Clinton is slimmer and fitter now than when she left the State Department, a disciplined dieter who practices yoga in her hotel room, according to campaign staff. Her campaign mantra that she is a fighter who will work every day to address a growing list of causes and perceived injustices is a message that frames Clinton as possessing as much energy, stamina and work ethic as any younger person, or a man.
Trump’s implication that Clinton has little fire in the belly and would not work hard as president seems to have annoyed the Clinton team more than alarmed it. Her campaign declined to comment.
Those who know her best are skeptical that the attack will resonate, saying it has little merit.

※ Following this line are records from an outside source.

-- pv_equiv track=rewrite | github.com/dnxnf/Meachine-Learning-New | pythonProblem/12FoodService.py | check
-- ===== SOURCE A (Python) =====
-- def check(m, add, p):
--     # m初始饭盒数量。add是单位时间内增加的数量。p是排队人数的序列
--     m -= p[0] #第一批肯定是够了，题目保证 P1≤M≤1000
--     # 开始取餐
--     for i in range(1, len(p)):
--         m += add # 增加了人
--         if m >= p[i]:
--             # 能满足p[i]的需求
--             m -= p[i]
--         # 不能满足需求只能false
--         else:
--             return False
--     # 都遍历完了。可以返回True
--     return True
-- ===== SOURCE B (Python) =====
-- def check(m, add, p):
--     # Build the prefix-sum table of p once, then validate all batches in one pass:
--     # the box balance after serving batch i equals m + add*i - prefix[i].
--     prefix = []
--     s = 0
--     for x in p:
--         s += x
--         prefix.append(s)
--     return all(m + add * i - prefix[i] >= 0 for i in range(1, len(p)))
-- ===== Notes on version B (the rewrite author's own statement) =====
-- stated objective: alternative
-- what changed: B replaces A's incremental balance accumulator with early exit by a prefix-sum table built once plus a separate all() validation pass using the closed form m + add*i - prefix[i].
import Mathlib
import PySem

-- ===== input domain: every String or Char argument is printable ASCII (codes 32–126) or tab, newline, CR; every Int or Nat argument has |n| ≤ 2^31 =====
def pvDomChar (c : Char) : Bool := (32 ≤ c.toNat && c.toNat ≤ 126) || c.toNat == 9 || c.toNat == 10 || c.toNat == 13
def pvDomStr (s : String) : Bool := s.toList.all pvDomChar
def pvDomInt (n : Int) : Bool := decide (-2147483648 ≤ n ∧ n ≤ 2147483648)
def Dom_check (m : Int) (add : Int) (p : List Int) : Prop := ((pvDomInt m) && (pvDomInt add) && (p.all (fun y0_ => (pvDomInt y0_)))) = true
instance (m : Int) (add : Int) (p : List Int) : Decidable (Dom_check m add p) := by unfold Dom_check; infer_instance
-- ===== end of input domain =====

-- B replaces A's incremental balance accumulator (with early exit) by a prefix-sum
-- table plus one validation pass over the closed form m + add*i - prefix[i].

-- ===== PORT A =====
-- the for-loop over range(1, len(p)) threading the running balance m, with early return False
def checkLoop (add : Int) (p : List Int) : List Int → Int → Bool
  | [], _ => true
  | i :: rest, m =>
    let m' := m + add
    let pi := PySem.List.pyGetD p i 0
    if pi ≤ m' then checkLoop add p rest (m' - pi) else false

def check (m : Int) (add : Int) (p : List Int) : Bool :=
  let m0 := m - PySem.List.pyGetD p 0 0   -- m -= p[0]  (Pre_ guarantees p ≠ [])
  checkLoop add p (PySem.List.pyRange 1 p.length 1) m0

-- ===== PORT B =====
def check_alt (m : Int) (add : Int) (p : List Int) : Bool :=
  -- prefix-sum table built by the loop in Source B
  let pre := (p.foldl (fun (acc : List Int × Int) x => (acc.1 ++ [acc.2 + x], acc.2 + x)) ([], 0)).1
  -- all(m + add*i - prefix[i] >= 0 for i in range(1, len(p)))
  (PySem.List.pyRange 1 p.length 1).all
    (fun i => decide (0 ≤ m + add * i - PySem.List.pyGetD pre i 0))

-- ===== PRECONDITION & SPEC =====
-- Pre_ excludes only the empty list, on which A raises IndexError at p[0].
def Pre_check (m : Int) (add : Int) (p : List Int) : Prop := p ≠ []
instance (m : Int) (add : Int) (p : List Int) : Decidable (Pre_check m add p) := by unfold Pre_check; infer_instance
def pvWitness_check : Int × Int × List Int := (5, 1, [3, 2, 4])

def Spec_check (m : Int) (add : Int) (p : List Int) (out : Bool) : Prop := out = check_alt m add p
instance (m : Int) (add : Int) (p : List Int) (out : Bool) : Decidable (Spec_check m add p out) := by unfold Spec_check; infer_instance

-- ===== CLAIM (what is proved, stated in full; the proofs are below) =====
def Claim_equal_check : Prop := ∀ (m : Int) (add : Int) (p : List Int), Dom_check m add p → Pre_check m add p → Spec_check m add p (check m add p)

-- ===== LEMMAS AND PROOFS =====

-- the prefix-sum fold of Source B, characterised
theorem preFold_eq (p : List Int) : ∀ (l : List Int) (s : Int),
    p.foldl (fun (acc : List Int × Int) x => (acc.1 ++ [acc.2 + x], acc.2 + x)) (l, s)
      = (l ++ (List.range p.length).map (fun k => s + (p.take (k+1)).sum), s + p.sum) := by
  induction p with
  | nil => intro l s; simp
  | cons x p ih =>
    intro l s
    simp only [List.foldl_cons, ih, List.length_cons, List.range_succ_eq_map,
      List.map_cons, List.map_map, Prod.mk.injEq]
    refine ⟨?_, by simp; ring⟩
    simp only [List.append_assoc, List.singleton_append, Function.comp_def,
      Nat.succ_eq_add_one, List.take_succ_cons, List.sum_cons, List.take_zero, List.sum_nil,
      add_zero]
    congr 2
    exact List.map_congr_left (fun a _ => by ring)

theorem prefix_get (p : List Int) (i : Int) (h0 : 0 ≤ i) (hn : i < (p.length : Int)) :
    PySem.List.pyGetD
      ((p.foldl (fun (acc : List Int × Int) x => (acc.1 ++ [acc.2 + x], acc.2 + x)) ([], 0)).1) i 0
      = (p.take (i.toNat + 1)).sum := by
  rw [preFold_eq]
  have hi : i.toNat < p.length := by omega
  rw [PySem.List.pyGetD_eq_getElem _ 0 h0 (by simpa using hn)]
  simp [hi]

-- the main loop invariant: A's threaded balance equals the closed form on B's side
theorem loop_eq (add : Int) (p : List Int) (m : Int) : ∀ (k : Nat) (j : Int), 1 ≤ j →
    (p.length : Int) - j ≤ (k : Int) →
    checkLoop add p (PySem.List.pyRange j p.length 1) (m + add * (j - 1) - (p.take (j - 1).toNat.succ).sum)
      = (PySem.List.pyRange j p.length 1).all
          (fun i => decide (0 ≤ m + add * i -
            PySem.List.pyGetD
              ((p.foldl (fun (acc : List Int × Int) x => (acc.1 ++ [acc.2 + x], acc.2 + x)) ([], 0)).1) i 0)) := by
  intro k
  induction k with
  | zero =>
    intro j h1 hk
    rw [PySem.List.pyRange_one_eq_nil (by omega)]
    simp [checkLoop]
  | succ k ih =>
    intro j h1 hk
    by_cases hlt : j < (p.length : Int)
    · rw [PySem.List.pyRange_one_cons hlt]
      have h0j : 0 ≤ j := by omega
      have hget : PySem.List.pyGetD p j 0 = p[j.toNat] :=
        PySem.List.pyGetD_eq_getElem p 0 h0j (by simpa using hlt)
      have hpre := prefix_get p j h0j hlt
      have htake : (p.take (j.toNat + 1)).sum = (p.take (j - 1).toNat.succ).sum + p[j.toNat] := by
        have hj : (j - 1).toNat.succ = j.toNat := by omega
        rw [hj, List.sum_take_succ p j.toNat (by omega)]
      have hmul : add * j = add * (j - 1) + add := by ring
      simp only [checkLoop, List.all_cons, hget, hpre]
      by_cases hc : p[j.toNat] ≤ m + add * (j - 1) - (p.take (j - 1).toNat.succ).sum + add
      · rw [if_pos hc]
        have hstate : m + add * (j - 1) - (p.take (j - 1).toNat.succ).sum + add - p[j.toNat]
            = m + add * ((j + 1) - 1) - (p.take ((j + 1) - 1).toNat.succ).sum := by
          have : ((j + 1) - 1).toNat = j.toNat := by omega
          rw [this]
          have hj : (j - 1).toNat.succ = j.toNat := by omega
          rw [show j.toNat.succ = j.toNat + 1 from rfl, htake, hj]
          ring
        rw [hstate, ih (j + 1) (by omega) (by push_cast at hk ⊢; omega)]
        have hdec : decide (0 ≤ m + add * j - (p.take (j.toNat + 1)).sum) = true := by
          simp only [htake, decide_eq_true_eq]; omega
        rw [hdec]; simp
      · rw [if_neg hc]
        have hdec : decide (0 ≤ m + add * j - (p.take (j.toNat + 1)).sum) = false := by
          simp only [htake, decide_eq_false_iff_not]; omega
        rw [hdec]; simp
    · rw [PySem.List.pyRange_one_eq_nil (by omega)]
      simp [checkLoop]

-- ===== VERDICT (by name: the statement is the Claim_ definition above) =====
theorem check_spec : Claim_equal_check := by
  intro m add p _ hpre
  unfold Spec_check check check_alt
  have hne : p ≠ [] := hpre
  have hlen : 1 ≤ (p.length : Int) := by
    have : 0 < p.length := List.length_pos_of_ne_nil hne
    omega
  have h0 : PySem.List.pyGetD p 0 0 = (p.take (((1:Int) - 1).toNat.succ)).sum := by
    cases p with
    | nil => exact absurd rfl hne
    | cons x xs => simp [PySem.List.pyGetD_zero_cons, List.take_succ_cons]
  have := loop_eq add p m p.length 1 (by omega) (by omega)
  simp only at this ⊢
  rw [show m - PySem.List.pyGetD p 0 0 = m + add * ((1:Int) - 1) - (p.take ((1:Int) - 1).toNat.succ).sum by rw [h0]; ring]
  exact this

“In all honesty, I cannot remember a time when this came up as an issue,” said Ann Lewis, a longtime Clinton adviser. “Because her reputation even among people who have opposed her on issues is: This is someone who does the work, does the homework and is prepared to stay as long as it takes to get the job done.”
Lawless, the AU professor of government, notes that Trump’s “stamina” comments could give Clinton a boost — they could play into her ability to identify with women, especially of a certain age, who have a sense that they have always been discounted and have had to work harder and prove more.
“There are women who are her age and who are still working and still feeling quite spry,” Lawless said.